My first thought was that I screwed up the kernel build. So I rebuild my vanilla kernel (2.6.25) from scratch. Still no success. My next thought was that maybe the server motherboard did not like the version of the firmware on my RAID controller card. That seemed likely since my home computer would not boot with one version of the firmware. So for the next day I tried a myriad of kernel versions and RAID controller firmware revisions and combination of those!

So with several of those combinations exhausted the department sys admin recommended that I try changing the PCI card to PCI slot 1 on the server. That slot was only PCI, while the remaining 7 slots were PCI + PCI-X. I had originally placed the card in slot 8 because it was closest to the location of the external enclosure and 1 meter cable wouldn’t reach if I used slot 1. So for the purposes of the test I set the external enclosure on the floor. I then tested, and the system still did not work so I moved the card back to slot 8 and the enclosure to its shelf. And so went another day of troubleshooting.

Getting more frustrated I begin to accept that maybe this RAID controller is fighting with my PERC SCSI RAID controller in the server. Unfortunately, the test was to remove my RAID card, thus corrupting my internal disks with OS. I eventually got the guts up to do that… still no luck.

Then I read in detail, every user review of these 2 products (the raid controller card and the external enclosure) on newegg.com. In a couple reviews I see people complaining that newegg specified the card as PCI-X when it is actually PCI. I didn’t see that as a problem because I was using PCI + PCI-X slots. Then I reach a review that says the card will only work at 5V despite fitting into a 3.3V PCI slot. Huh?

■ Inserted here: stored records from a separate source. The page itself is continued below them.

-- pv_equiv track=rewrite | github.com/Tibor-S/tmp | overlapping_NxN_tile_system.py | avgClr
-- ===== SOURCE A (Python) =====
-- def avgClr(clrs: list[str]):
--     try:
--         rs, gs, bs = ([int(clr[i:i+2], 16) for clr in clrs]
--                       for i in range(1, 7, 2))
--         rc, gc, bc = (sum(rs)//len(rs), sum(gs)//len(gs), sum(bs)//len(bs))
--         return '#%s%s%s' % (hex(rc)[2:].rjust(2, '0').upper(), hex(gc)[2:].rjust(2, '0').upper(), hex(bc)[2:].rjust(2, '0').upper())
--     except:
--         return '#0123456'
-- ===== SOURCE B (Python) =====
-- def avgClr(clrs: list[str]):
--     try:
--         rt, gt, bt, n = _sums(clrs)
--         ra, ga, ba = rt // n, gt // n, bt // n
--         return '#%s%s%s' % (hex(ra)[2:].rjust(2, '0').upper(),
--                             hex(ga)[2:].rjust(2, '0').upper(),
--                             hex(ba)[2:].rjust(2, '0').upper())
--     except:
--         return '#0123456'
--
--
-- def _sums(clrs):
--     # divide-and-conquer: (rsum, gsum, bsum, count) of a sublist
--     if not clrs:
--         return (0, 0, 0, 0)
--     if len(clrs) == 1:
--         c = clrs[0]
--         return (int(c[1:3], 16), int(c[3:5], 16), int(c[5:7], 16), 1)
--     k = len(clrs) // 2
--     r1, g1, b1, n1 = _sums(clrs[:k])
--     r2, g2, b2, n2 = _sums(clrs[k:])
--     return (r1 + r2, g1 + g2, b1 + b2, n1 + n2)
-- ===== Notes on version B (the rewrite author's own statement) =====
-- stated objective: alternative
-- what changed: Replaces the three per-channel list comprehensions (three linear passes, then sum/len on each list) by a divide-and-conquer recursion that splits the list in half and merges (rsum,gsum,bsum,count) tuples, correct because integer addition is associative and commutative; the bare-except '#0123456' sentinel and the exact hex formatting are kept.
import Mathlib
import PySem

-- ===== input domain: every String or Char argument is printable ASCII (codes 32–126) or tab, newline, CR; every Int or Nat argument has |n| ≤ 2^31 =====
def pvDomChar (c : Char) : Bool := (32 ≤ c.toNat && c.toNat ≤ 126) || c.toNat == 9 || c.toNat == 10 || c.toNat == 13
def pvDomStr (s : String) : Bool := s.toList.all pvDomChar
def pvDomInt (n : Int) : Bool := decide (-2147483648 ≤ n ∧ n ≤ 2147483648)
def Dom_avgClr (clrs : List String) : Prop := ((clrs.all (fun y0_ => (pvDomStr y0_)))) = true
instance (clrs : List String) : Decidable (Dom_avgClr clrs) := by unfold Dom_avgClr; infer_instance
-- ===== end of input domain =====

-- B replaces A's three per-channel comprehension passes by a divide-and-conquer recursion
-- merging (rsum,gsum,bsum,count) tuples (same results, same sentinel); objective: alternative.


-- shared primitives both Pythons invoke literally: int(clr[i:i+2], 16) and hex(c)[2:].rjust(2,'0').upper()

-- int(clr[i:i+2], 16)
def parseAt (clr : String) (i : Int) : Option Int :=
  PySem.Int.ofCharsBase? (PySem.List.slice clr.toList (some i) (some (i + 2))) 16

-- lowercase hex digits of a positive Nat (empty for 0); exact digits of hex(n) after the prefix
def natHexChars : Nat → List Char
  | 0 => []
  | n + 1 => natHexChars ((n + 1) / 16) ++ [Nat.digitChar ((n + 1) % 16)]

-- hex(n)[2:] : for n ≥ 0 the lowercase digits, for n < 0 'x' followed by the digits of -n
def hexTail (n : Int) : List Char :=
  if n < 0 then 'x' :: natHexChars (-n).toNat
  else if n = 0 then ['0'] else natHexChars n.toNat

-- hex(c)[2:].rjust(2, '0').upper()
def fmtChan (n : Int) : List Char :=
  PySem.Chars.upper (List.replicate (2 - (hexTail n).length) '0' ++ hexTail n)

-- ===== PORT A =====
-- [int(clr[i:i+2], 16) for clr in clrs]  (none = some element raised ValueError)
def compAt (i : Int) : List String → Option (List Int)
  | [] => some []
  | clr :: rest =>
    match parseAt clr i, compAt i rest with
    | some v, some vs => some (v :: vs)
    | _, _ => none

def avgClr (clrs : List String) : String :=
  match compAt 1 clrs, compAt 3 clrs, compAt 5 clrs with
  | some rs, some gs, some bs =>
    if rs.length = 0 then "#0123456"   -- ZeroDivisionError caught by the bare except
    else
      let rc := PySem.Int.floordiv rs.sum rs.length
      let gc := PySem.Int.floordiv gs.sum gs.length
      let bc := PySem.Int.floordiv bs.sum bs.length
      String.ofList ('#' :: (fmtChan rc ++ fmtChan gc ++ fmtChan bc))
  | _, _, _ => "#0123456"

-- ===== PORT B =====
-- _sums: divide-and-conquer (rsum, gsum, bsum, count); none = some int() raised ValueError
def sumsDC : List String → Option (Int × Int × Int × Int)
  | [] => some (0, 0, 0, 0)
  | [c] =>
    match parseAt c 1, parseAt c 3, parseAt c 5 with
    | some x, some y, some z => some (x, y, z, 1)
    | _, _, _ => none
  | c1 :: c2 :: rest =>
    let l := c1 :: c2 :: rest
    let k := l.length / 2
    match sumsDC (l.take k), sumsDC (l.drop k) with
    | some (r1, g1, b1, n1), some (r2, g2, b2, n2) =>
        some (r1 + r2, g1 + g2, b1 + b2, n1 + n2)
    | _, _ => none
termination_by l => l.length
decreasing_by
  · simp [List.length_take]; omega
  · simp; omega

def avgClr_alt (clrs : List String) : String :=
  match sumsDC clrs with
  | none => "#0123456"
  | some (r, g, b, n) =>
    if n = 0 then "#0123456"   -- ZeroDivisionError caught by the bare except
    else
      String.ofList ('#' :: (fmtChan (PySem.Int.floordiv r n) ++
        fmtChan (PySem.Int.floordiv g n) ++ fmtChan (PySem.Int.floordiv b n)))

-- ===== PRECONDITION & SPEC =====
def Spec_avgClr (clrs : List String) (out : String) : Prop := out = avgClr_alt clrs
instance (clrs : List String) (out : String) : Decidable (Spec_avgClr clrs out) := by unfold Spec_avgClr; infer_instance

-- ===== CLAIM (what is proved, stated in full; the proofs are below) =====
def Claim_equal_avgClr : Prop := ∀ (clrs : List String), Dom_avgClr clrs → Spec_avgClr clrs (avgClr clrs)

-- ===== LEMMAS AND PROOFS =====

theorem compAt_length {i : Int} : ∀ {clrs : List String} {vs : List Int},
    compAt i clrs = some vs → vs.length = clrs.length := by
  intro clrs
  induction clrs with
  | nil => intro vs h; simp [compAt] at h; simp [← h]
  | cons c rest ih =>
    intro vs h
    simp only [compAt] at h
    cases hp : parseAt c i with
    | none => rw [hp] at h; simp at h
    | some v =>
      rw [hp] at h
      cases hr : compAt i rest with
      | none => rw [hr] at h; simp at h
      | some ws =>
        rw [hr] at h
        simp at h
        simp [← h, ih hr]

theorem compAt_append {i : Int} : ∀ (l1 l2 : List String),
    compAt i (l1 ++ l2) =
      match compAt i l1, compAt i l2 with
      | some a, some b => some (a ++ b)
      | _, _ => none := by
  intro l1 l2
  induction l1 with
  | nil => simp [compAt]; cases compAt i l2 <;> simp
  | cons c rest ih =>
    simp only [List.cons_append, compAt, ih]
    cases parseAt c i <;> cases compAt i rest <;> cases compAt i l2 <;> simp

theorem sumsDC_eq_aux : ∀ (n : Nat) (l : List String), l.length ≤ n →
    sumsDC l =
      match compAt 1 l, compAt 3 l, compAt 5 l with
      | some rs, some gs, some bs => some (rs.sum, gs.sum, bs.sum, (l.length : Int))
      | _, _, _ => none := by
  intro n
  induction n with
  | zero =>
    intro l h
    have hl : l = [] := List.eq_nil_of_length_eq_zero (Nat.le_zero.mp h)
    subst hl
    simp [sumsDC, compAt]
  | succ n ih =>
    intro l h
    match l with
    | [] => simp [sumsDC, compAt]
    | [c] =>
      simp only [sumsDC, compAt]
      cases parseAt c 1 <;> cases parseAt c 3 <;> cases parseAt c 5 <;> simp
    | c1 :: c2 :: rest =>
      rw [sumsDC]
      have hk1 : ((c1 :: c2 :: rest).take ((c1 :: c2 :: rest).length / 2)).length ≤ n := by
        simp at h ⊢; omega
      have hk2 : ((c1 :: c2 :: rest).drop ((c1 :: c2 :: rest).length / 2)).length ≤ n := by
        simp at h ⊢; omega
      rw [ih _ hk1, ih _ hk2]
      conv_rhs => rw [← List.take_append_drop ((c1 :: c2 :: rest).length / 2) (c1 :: c2 :: rest)]
      rw [compAt_append, compAt_append, compAt_append]
      cases compAt 1 ((c1 :: c2 :: rest).take ((c1 :: c2 :: rest).length / 2)) <;>
        cases compAt 1 ((c1 :: c2 :: rest).drop ((c1 :: c2 :: rest).length / 2)) <;>
        cases compAt 3 ((c1 :: c2 :: rest).take ((c1 :: c2 :: rest).length / 2)) <;>
        cases compAt 3 ((c1 :: c2 :: rest).drop ((c1 :: c2 :: rest).length / 2)) <;>
        cases compAt 5 ((c1 :: c2 :: rest).take ((c1 :: c2 :: rest).length / 2)) <;>
        cases compAt 5 ((c1 :: c2 :: rest).drop ((c1 :: c2 :: rest).length / 2)) <;>
        simp [List.length_take, List.length_drop] <;> omega

theorem sumsDC_eq (l : List String) :
    sumsDC l =
      match compAt 1 l, compAt 3 l, compAt 5 l with
      | some rs, some gs, some bs => some (rs.sum, gs.sum, bs.sum, (l.length : Int))
      | _, _, _ => none :=
  sumsDC_eq_aux l.length l (Nat.le_refl _)

-- ===== VERDICT (by name: the statement is the Claim_ definition above) =====
theorem avgClr_spec : Claim_equal_avgClr := by
  intro clrs _
  unfold Spec_avgClr avgClr avgClr_alt
  rw [sumsDC_eq]
  cases hr : compAt 1 clrs with
  | none => simp
  | some rs =>
    cases hg : compAt 3 clrs with
    | none => simp
    | some gs =>
      cases hb : compAt 5 clrs with
      | none => simp
      | some bs =>
        have lr := compAt_length hr
        have lg := compAt_length hg
        have lb := compAt_length hb
        by_cases h0 : rs.length = 0
        · have : (clrs.length : Int) = 0 := by omega
          simp [h0, this]
        · have hn : (clrs.length : Int) ≠ 0 := by omega
          have h0' : rs.length ≠ 0 := h0
          have hne : clrs ≠ [] := fun hE => h0' (by rw [lr, hE]; rfl)
          simp only [if_neg h0']
          rw [lr, lg, lb]
          simp [hne]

In comes wikipedia. Now I see, PCI-X operates the 3.3V. Past revisions of PCI operate at 5V, a new revision operates at 3.3V. The standard uses different physical ‘notches’ in the bottom of a PCI card to restrict you from inserting it into an incompatible slot. As you see in the figure below the bottom two slots are longer and have differently placed vertical ‘bars’. Those bars indicate what voltage is on that slot. A bar near the left (closer to the edge of the motherboard) indicates 3.3V. A bar near the right (as in the top slot) indicates 5V. The bottom two slots in this picture are PCI-X slots which are what I was using.

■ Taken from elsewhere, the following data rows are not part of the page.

-- pv_equiv track=rewrite | github.com/OLVXX/rzeczy_szkola | python/zad5/zad5.py | zadanie_4
-- ===== SOURCE A (Python) =====
-- def zadanie_4(obraz):
--     def najdluzsza_linia_pionowa(wiersz):
--         aktualna_dlugosc = 1
--         maks_dlugosc = 1
--         for i in range(1, len(wiersz)):
--             if wiersz[i] == wiersz[i-1]:
--                 aktualna_dlugosc += 1
--             else:
--                 maks_dlugosc = max(maks_dlugosc, aktualna_dlugosc)
--                 aktualna_dlugosc = 1
--         return max(maks_dlugosc, aktualna_dlugosc)
--
--     najdluzsza_linia = max(najdluzsza_linia_pionowa([obraz[i][j] for i in range(len(obraz))]) for j in range(len(obraz[0])))
--     return najdluzsza_linia
-- ===== SOURCE B (Python) =====
-- def zadanie_4(obraz):
--     cur = [1] * len(obraz[0])
--     best = max(cur)
--     for prev, row in zip(obraz, obraz[1:]):
--         new_cur = []
--         for c, p, a in zip(cur, prev, row):
--             c = c + 1 if a == p else 1
--             if c > best:
--                 best = c
--             new_cur.append(c)
--         cur = new_cur
--     return best
-- ===== Notes on version B (the rewrite author's own statement) =====
-- stated objective: faster
-- what changed: A extracts each column as a fresh list (an indexed pass over all rows per column) and scans each column for its longest run; B makes a single row-major pass over the image with zip iteration, keeping one run-length counter per column and a running maximum, so no column lists are built and no per-element indexing is done.
-- outside the precondition, e.g. on zadanie_4([[1, 2], [1]]): A raises IndexError, B returns 2; on zadanie_4([[]]): A raises ValueError, B raises ValueError; on zadanie_4([]): A raises IndexError, B raises IndexError
import Mathlib
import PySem

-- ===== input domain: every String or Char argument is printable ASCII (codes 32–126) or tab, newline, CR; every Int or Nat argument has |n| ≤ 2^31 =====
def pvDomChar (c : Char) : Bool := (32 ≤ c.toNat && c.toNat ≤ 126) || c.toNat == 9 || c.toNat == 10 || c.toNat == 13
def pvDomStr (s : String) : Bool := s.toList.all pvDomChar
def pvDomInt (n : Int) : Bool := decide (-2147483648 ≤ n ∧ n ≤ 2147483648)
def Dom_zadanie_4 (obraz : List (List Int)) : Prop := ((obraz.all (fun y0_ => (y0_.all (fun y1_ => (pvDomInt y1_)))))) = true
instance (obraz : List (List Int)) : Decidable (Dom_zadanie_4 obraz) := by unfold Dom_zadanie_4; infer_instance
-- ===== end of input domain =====

-- B replaces A's column-by-column extraction (building each column list, then a per-column
-- run scan) by a single row-major pass keeping one run length per column (measurably faster by a constant factor: no column lists, no per-element indexing).

-- ===== PORT A =====
-- helper `najdluzsza_linia_pionowa`: run scan with lazily updated maximum, loop over range(1, len)
def pvNajA (wiersz : List Int) : Int :=
  let st := (PySem.List.pyRange 1 wiersz.length 1).foldl
    (fun (st : Int × Int) i =>
      if PySem.List.pyGetD wiersz i 0 = PySem.List.pyGetD wiersz (i - 1) 0 then
        (st.1 + 1, st.2)
      else
        (1, max st.2 st.1)) (1, 1)
  max st.2 st.1

def zadanie_4 (obraz : List (List Int)) : Int :=
  -- max(najdluzsza_linia_pionowa([obraz[i][j] for i in range(len(obraz))]) for j in range(len(obraz[0])))
  let vals := (PySem.List.pyRange 0 (PySem.List.pyGetD obraz 0 ([] : List Int)).length 1).map
    (fun j => pvNajA ((PySem.List.pyRange 0 obraz.length 1).map
      (fun i => PySem.List.pyGetD (PySem.List.pyGetD obraz i ([] : List Int)) j 0)))
  match vals with
  | [] => 0            -- Python: max() over an empty generator raises ValueError; excluded by Pre_
  | h :: t => t.foldl max h

-- ===== PORT B =====
def zadanie_4_alt (obraz : List (List Int)) : Int :=
  let cur0 : List Int := List.replicate (PySem.List.pyGetD obraz 0 ([] : List Int)).length 1
  let best0 : Int := match cur0 with
    | [] => 0          -- Python: max([]) raises ValueError; excluded by Pre_
    | h :: t => t.foldl max h
  -- for prev, row in zip(obraz, obraz[1:]):   (obraz[1:] = drop 1, exact)
  let st := (obraz.zip (obraz.drop 1)).foldl
    (fun (st : List Int × Int) pr =>
      -- for c, p, a in zip(cur, prev, row):  (zip3 rendered as nested zip; t = ((c, p), a))
      ((st.1.zip pr.1).zip pr.2).foldl
        (fun (acc : List Int × Int) t =>
          let c : Int := if t.2 = t.1.2 then t.1.1 + 1 else 1
          (acc.1 ++ [c], if c > acc.2 then c else acc.2)) (([] : List Int), st.2))
    (cur0, best0)
  st.2

-- ===== PRECONDITION & SPEC =====
-- Pre_ excludes exactly the inputs on which Python A raises: an empty image (IndexError on
-- obraz[0]), an empty first row (ValueError from max over an empty generator) and ragged
-- images with some row shorter than the first one (IndexError on obraz[i][j]).
def Pre_zadanie_4 (obraz : List (List Int)) : Prop :=
  obraz ≠ [] ∧ obraz.headI ≠ [] ∧ ∀ r ∈ obraz, obraz.headI.length ≤ r.length
instance (obraz : List (List Int)) : Decidable (Pre_zadanie_4 obraz) := by
  unfold Pre_zadanie_4; infer_instance

def pvWitness_zadanie_4 : List (List Int) := [[1, 2], [1, 3]]

def Spec_zadanie_4 (obraz : List (List Int)) (out : Int) : Prop := out = zadanie_4_alt obraz
instance (obraz : List (List Int)) (out : Int) : Decidable (Spec_zadanie_4 obraz out) := by unfold Spec_zadanie_4; infer_instance

-- ===== CLAIM (what is proved, stated in full; the proofs are below) =====
def Claim_equal_zadanie_4 : Prop := ∀ (obraz : List (List Int)), Dom_zadanie_4 obraz → Pre_zadanie_4 obraz → Spec_zadanie_4 obraz (zadanie_4 obraz)

-- ===== LEMMAS AND PROOFS =====

-- generic run scan over a column, consuming (previous value, rest of the column)
def pvGoWith (g : Int × Int → Int → Int → Int × Int) : Int → List Int → Int × Int → Int × Int
  | _, [], s => s
  | p, a :: r, s => pvGoWith g a r (g s a p)

-- A's step (lazy max update) and B's step (eager max update), s = (current run, max)
def pvLazyStep (s : Int × Int) (a p : Int) : Int × Int :=
  if a = p then (s.1 + 1, s.2) else (1, max s.2 s.1)
def pvEagStep (s : Int × Int) (a p : Int) : Int × Int :=
  if a = p then (s.1 + 1, max s.2 (s.1 + 1)) else (1, s.2)

-- B's per-row update of the list of per-column states
def pvRowStep : List (Int × Int) → List Int → List Int → List (Int × Int)
  | s :: st, p :: ps, a :: as_ => pvEagStep s a p :: pvRowStep st ps as_
  | _, _, _ => []

def pvFoldRows (L : List (List Int × List Int)) (st : List (Int × Int)) : List (Int × Int) :=
  L.foldl (fun s pr => pvRowStep s pr.1 pr.2) st

def pvFoldF (l : List (Int × Int)) (b : Int) : Int :=
  l.foldl (fun x s => max x s.2) b

theorem pvRowStep_length (st : List (Int × Int)) (p r : List Int) :
    (pvRowStep st p r).length = min st.length (min p.length r.length) := by
  induction st generalizing p r with
  | nil => cases p <;> cases r <;> simp [pvRowStep]
  | cons s st ih =>
      cases p with
      | nil => simp [pvRowStep]
      | cons x ps =>
          cases r with
          | nil => simp [pvRowStep]
          | cons a as_ => simp only [pvRowStep, List.length_cons, ih]; omega

theorem pvRowStep_getD (st : List (Int × Int)) (p r : List Int) (k : Nat)
    (h1 : k < st.length) (h2 : k < p.length) (h3 : k < r.length) :
    (pvRowStep st p r).getD k (0, 0) =
      pvEagStep (st.getD k (0, 0)) (r.getD k 0) (p.getD k 0) := by
  induction st generalizing p r k with
  | nil => simp at h1
  | cons s st ih =>
      cases p with
      | nil => simp at h2
      | cons x ps =>
          cases r with
          | nil => simp at h3
          | cons a as_ =>
              cases k with
              | zero => rfl
              | succ k =>
                  simp only [pvRowStep, List.getD_cons_succ]
                  exact ih ps as_ k (by simpa using h1) (by simpa using h2) (by simpa using h3)

-- ===== A-side: range(1, len) fold = structural scan =====

theorem pvAdjAux (t : List Int) :
    ∀ (pre : List Int) (p : Int) (init : Int × Int),
    (PySem.List.pyRange ((pre.length : Int) + 1) ((pre.length : Int) + 1 + t.length) 1).foldl
      (fun st i =>
        if PySem.List.pyGetD (pre ++ p :: t) i 0 = PySem.List.pyGetD (pre ++ p :: t) (i - 1) 0 then
          (st.1 + 1, st.2)
        else
          (1, max st.2 st.1)) init
    = pvGoWith pvLazyStep p t init := by
  induction t with
  | nil =>
      intro pre p init
      rw [PySem.List.pyRange_one_eq_nil (by simp)]
      rfl
  | cons a r ih =>
      intro pre p init
      rw [PySem.List.pyRange_one_cons (by push_cast [List.length_cons]; omega)]
      simp only [List.foldl_cons]
      have hgp : PySem.List.pyGetD (pre ++ p :: a :: r) ((pre.length : Int) + 1 - 1) 0 = p := by
        simp
      have hga : PySem.List.pyGetD (pre ++ p :: a :: r) ((pre.length : Int) + 1) 0 = a := by
        have h : ((pre.length : Int) + 1) = ((pre.length + 1 : Nat) : Int) := by push_cast; ring
        rw [h, PySem.List.pyGetD_natCast]
        rw [List.getD_eq_getElem?_getD, List.getElem?_append_right (by omega)]
        simp
      rw [hgp, hga]
      have hre : pre ++ p :: a :: r = (pre ++ [p]) ++ a :: r := by simp
      rw [show ((pre.length : Int) + 1 + 1) = ((pre ++ [p]).length : Int) + 1 by
            push_cast [List.length_append, List.length_cons, List.length_nil]; omega,
          show ((pre.length : Int) + 1 + ((a :: r).length : Int))
              = ((pre ++ [p]).length : Int) + 1 + (r.length : Int) by
            push_cast [List.length_append, List.length_cons, List.length_nil]; omega,
          hre]
      exact ih (pre ++ [p]) a (pvLazyStep init a p)

theorem pvAdj (p : Int) (t : List Int) (init : Int × Int) :
    (PySem.List.pyRange 1 (((p :: t).length : Nat) : Int) 1).foldl
      (fun st i =>
        if PySem.List.pyGetD (p :: t) i 0 = PySem.List.pyGetD (p :: t) (i - 1) 0 then
          (st.1 + 1, st.2)
        else
          (1, max st.2 st.1)) init
    = pvGoWith pvLazyStep p t init := by
  have h := pvAdjAux t [] p init
  simp only [List.length_nil, Nat.cast_zero, zero_add, List.nil_append] at h
  rw [show (((p :: t).length : Nat) : Int) = 1 + (t.length : Int) by simp; omega]
  exact h

-- lazy vs eager scan: eager's state is (c, max m c) when lazy's is (c, m)
theorem pvLazyEager (rest : List Int) :
    ∀ (p : Int) (c m : Int), 1 ≤ c → 1 ≤ m →
    pvGoWith pvEagStep p rest (c, max m c) =
      ((pvGoWith pvLazyStep p rest (c, m)).1,
        max (pvGoWith pvLazyStep p rest (c, m)).2 (pvGoWith pvLazyStep p rest (c, m)).1) := by
  induction rest with
  | nil => intro p c m hc hm; simp [pvGoWith, max_comm]
  | cons a r ih =>
      intro p c m hc hm
      rw [show pvGoWith pvEagStep p (a :: r) (c, max m c)
            = pvGoWith pvEagStep a r (pvEagStep (c, max m c) a p) from rfl,
          show pvGoWith pvLazyStep p (a :: r) (c, m)
            = pvGoWith pvLazyStep a r (pvLazyStep (c, m) a p) from rfl]
      by_cases hap : a = p
      · rw [show pvEagStep (c, max m c) a p = (c + 1, max m (c + 1)) by
            simp only [pvEagStep, if_pos hap]
            rw [show max (max m c) (c + 1) = max m (c + 1) by omega],
          show pvLazyStep (c, m) a p = (c + 1, m) by simp [pvLazyStep, hap]]
        exact ih a (c + 1) m (by omega) hm
      · rw [show pvEagStep (c, max m c) a p = (1, max m c) by simp [pvEagStep, hap],
          show pvLazyStep (c, m) a p = (1, max m c) by simp [pvLazyStep, hap]]
        have h2 := ih a 1 (max m c) le_rfl (by omega)
        rw [show max (max m c) (1 : Int) = max m c by omega] at h2
        exact h2

theorem pvNajA_eq_eager (p : Int) (t : List Int) :
    pvNajA (p :: t) = (pvGoWith pvEagStep p t (1, 1)).2 := by
  show max ((PySem.List.pyRange 1 (((p :: t).length : Nat) : Int) 1).foldl
      (fun st i =>
        if PySem.List.pyGetD (p :: t) i 0 = PySem.List.pyGetD (p :: t) (i - 1) 0 then
          (st.1 + 1, st.2)
        else
          (1, max st.2 st.1)) (1, 1)).2 _ = _
  rw [pvAdj p t (1, 1)]
  have h := pvLazyEager t p 1 1 le_rfl le_rfl
  rw [show max (1 : Int) 1 = 1 by omega] at h
  rw [h]

-- eager scan's max component only grows
theorem pvEagerSnd_mono (rest : List Int) :
    ∀ (p : Int) (c m : Int), m ≤ (pvGoWith pvEagStep p rest (c, m)).2 := by
  induction rest with
  | nil => intro p c m; simp [pvGoWith]
  | cons a r ih =>
      intro p c m
      rw [show pvGoWith pvEagStep p (a :: r) (c, m)
            = pvGoWith pvEagStep a r (pvEagStep (c, m) a p) from rfl]
      unfold pvEagStep
      split
      · exact le_trans (le_max_left m (c + 1)) (ih a (c + 1) (max m (c + 1)))
      · exact ih a 1 m

-- ===== pvFoldF facts =====

theorem pvFoldF_le (l : List (Int × Int)) : ∀ b : Int, b ≤ pvFoldF l b := by
  induction l with
  | nil => intro b; simp [pvFoldF]
  | cons s l ih =>
      intro b
      simp only [pvFoldF, List.foldl_cons]
      exact le_trans (le_max_left b s.2) (ih (max b s.2))

theorem pvFoldF_mem (l : List (Int × Int)) : ∀ (b : Int) (s : Int × Int), s ∈ l → s.2 ≤ pvFoldF l b := by
  induction l with
  | nil => intro b s h; simp at h
  | cons x l ih =>
      intro b s h
      rcases List.mem_cons.mp h with h | h
      · subst h
        exact le_trans (le_max_right b s.2) (pvFoldF_le l (max b s.2))
      · exact ih (max b x.2) s h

Top: PCI 5V slot, Bottom 2: PCI-X 3.3V slots

Now take a look at the PCI RAID controller again.

Syba SD-SATA2-2E2I

You can clearly see there are two ‘notches’ cut into the interface. These notches indicate that it can be inserted into a 3.3V slot or a 5V slot and the card will handle the difference. You can see that the card will also fit into either slot type in the picture above.

Back to the newegg user review. Is it true that the card can only work with 5V even though the card was made to fit into 3.3V slots? A quick email to the manufacturer reveals that the user is correct. The Syba SD-SATA2-2E2I, Silicon Image/SIL3124 card will only work in 5V PCI slots. What a bust! I wasted 3 days trying to make it work in a 3.3V slot. All because the manufacturer incorrectly made the card.

The fix was easy, I went back and put the card back into PCI slot 1. First boot and my hard drives were detected by Linux (CentOS 5.1 with Vanilla kernel 2.6.25)! Yay! Why didn’t this work a few days ago when I tried? I have no clue.

So now I have my Sil4726 enclosure working with my Sil3124 PCI card on Linux!